If you liked her first two books -- and especially the first one -- you will like this book, which is about nice people who want to help who all live together on a spaceship, except this time the ship isn't going anywhere. If you didn't like the first two, this is not going to change your mind.

Some reviews:

If you’re looking for a story stuffed full of substance, with sex and space battles and betrayals, Record of a Spaceborn Few really isn’t the book for you, but if the idea of a near silent and not at all violent novel about decent people in relatively difficult situations trying to do what’s right for them right then appeals—in other words, if you’ve enjoyed the Wayfarers series in the past—then Becky Chambers’ latest may well be the purest distillation of her characteristically smooth science fiction to date.
-Niall Ferguson,

The multiple narrators and seemingly unrelated plot lines converge thematically into an intensely powerful and multifaceted meditation on time, history, change, and memory, leavened with a welcome touch of humor. The characters are distinct and lovable, each shedding light on a different facet of the Fleet.
-Publisher's Weekly
posted by jeather (6 comments total) 6 users marked this as a favorite
As the mother of a teen boy, the message that the kids are all right was very moving and comforting. All of these books show such real ways that imperfect parents struggle to let go, pass on their values, protect their families in uncertain times. And yet, the books also show clearly children and young adults in serious trouble, and not all endings are neatly happy.
posted by Malla at 6:50 PM on July 26, 2018 [1 favorite]

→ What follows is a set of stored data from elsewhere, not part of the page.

-- pv_equiv track=rewrite | github.com/fabranx/AdventOfCode | 2024/event21/event21.py | find_directionalKeypadRobot_moves
-- ===== SOURCE A (Python) =====
-- DIRECTIONS = {
--     '^': (-1, 0),
--     '<': (0, -1),
--     'v': (1, 0),
--     '>': (0, 1),
-- }
--
-- DIRECTIONAL_KEYPAD = {
--     # '_': (0,0),
--     '^': (0, 1),
--     'A': (0, 2),
--     '<': (1, 0),
--     'v': (1, 1),
--     '>': (1, 2),
-- }
--
-- def sortMoves(moves):
--     right_moves = moves.count('>')
--     up_moves = moves.count('^')
--     down_moves = moves.count('v')
--     left_moves = moves.count('<')
--
--     new_moves = []
--     for _ in range(left_moves):
--         new_moves.append('<')
--     for _ in range(down_moves):
--         new_moves.append('v')
--     for _ in range(up_moves):
--         new_moves.append('^')
--     for _ in range(right_moves):
--         new_moves.append('>')
--
--
--
--     return new_moves
--
-- def find_directionalKeypadRobot_moves(button, robotPos):
--     button_pos = DIRECTIONAL_KEYPAD[button]
--     diff_pos = (button_pos[0] - robotPos[0], button_pos[1] - robotPos[1])
--     moves = []
--     if diff_pos[0] < 0:
--         for _ in range(abs(diff_pos[0])):
--             moves.append('^')
--     elif diff_pos[0] > 0:
--         for _ in range(abs(diff_pos[0])):
--             moves.append('v')
--     if diff_pos[1] > 0:
--         for _ in range(abs(diff_pos[1])):
--             moves.append('>')
--     elif diff_pos[1] < 0:
--         for _ in range(abs(diff_pos[1])):
--             moves.append('<')
--
--     moves = sortMoves(moves)
--     isValid = check_directionalKeypad_valid_moves(moves, robotPos)
--
--     if not isValid:
--         moves = moves[::-1]
--     moves.append('A')
--     return moves
--
-- def check_directionalKeypad_valid_moves(moves, pos):
--     curr_pos = pos
--     for move in moves:
--         direction = DIRECTIONS[move]
--         curr_pos = (curr_pos[0]+direction[0], curr_pos[1]+direction[1])
--         if curr_pos not in DIRECTIONAL_KEYPAD.values():
--             return False
--
--     return True
-- ===== SOURCE B (Python) =====
-- # B: no path simulation and no reversal -- validity of the canonical block order is
-- # decided by O(1) closed-form interval arithmetic, and the move blocks are emitted
-- # directly in the chosen order.
-- KEYPAD = {'^': (0, 1), 'A': (0, 2), '<': (1, 0), 'v': (1, 1), '>': (1, 2)}
--
-- def _row_ok(row, lo, hi):
--     # every (row, col) with lo <= col <= hi lies on the keypad (vacuous if lo > hi)
--     return hi < lo or (0 <= row <= 1 and 0 <= lo and hi <= 2
--                        and not (row == 0 and lo <= 0 <= hi))
--
-- def _col_ok(col, lo, hi):
--     # every (r, col) with lo <= r <= hi lies on the keypad (vacuous if lo > hi)
--     return hi < lo or (0 <= col <= 2 and 0 <= lo and hi <= 1
--                        and not (col == 0 and lo <= 0 <= hi))
--
-- def find_directionalKeypadRobot_moves(button, robotPos):
--     tr, tc = KEYPAD[button]
--     r, c = robotPos
--     vert = ['^'] * (r - tr) if tr < r else ['v'] * (tr - r)
--     left = ['<'] * (c - tc)   # empty unless tc < c
--     right = ['>'] * (tc - c)  # empty unless tc > c
--     # rows visited by the vertical block (strictly after the start row)
--     vlo, vhi = (tr, r - 1) if tr < r else (r + 1, tr)
--     if tc < c:    # canonical order: left block then vertical block
--         valid = _row_ok(r, tc, c - 1) and _col_ok(tc, vlo, vhi)
--     elif c < tc:  # canonical order: vertical block then right block
--         valid = _col_ok(c, vlo, vhi) and _row_ok(tr, c + 1, tc)
--     else:
--         valid = _col_ok(c, vlo, vhi)
--     moves = left + vert + right if valid else right + vert + left
--     return moves + ['A']
-- ===== Notes on version B (the rewrite author's own statement) =====
-- stated objective: alternative
-- what changed: B drops A's sortMoves canonicalisation pass, the dict-driven step-by-step path simulation and the list reversal: it decides validity of the canonical block order by O(1) closed-form interval tests on the row/column segments the path would sweep, and emits the homogeneous move blocks directly in the chosen order.
import Mathlib
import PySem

Just finished it and I loved it.

This is genuinely, deeply SFnal as any other book I've ever read. It does two very SF things at once: it mediates on the future fate of humanity, and in ways that prod the reader to challenge their assumptions (the anthropocentric hubris that humanity is extraordinary and destined for cosmic greatness); and it subversively leads its (largely Anglo-American) audience to adopt the perspective, via SF world-building, of a person in a marginalized culture at the fringe of a hegemony. It implicitly presents the reader with some of the core difficulties in developmental economics and cultural anthropology. There are Ideas at the core of the book, if that's essential to your understanding of science fiction.

It is that, but also very human and personal, grounding these ideas and themes in the daily lives of strongly characterized and diverse people -- as, I believe, all fiction should.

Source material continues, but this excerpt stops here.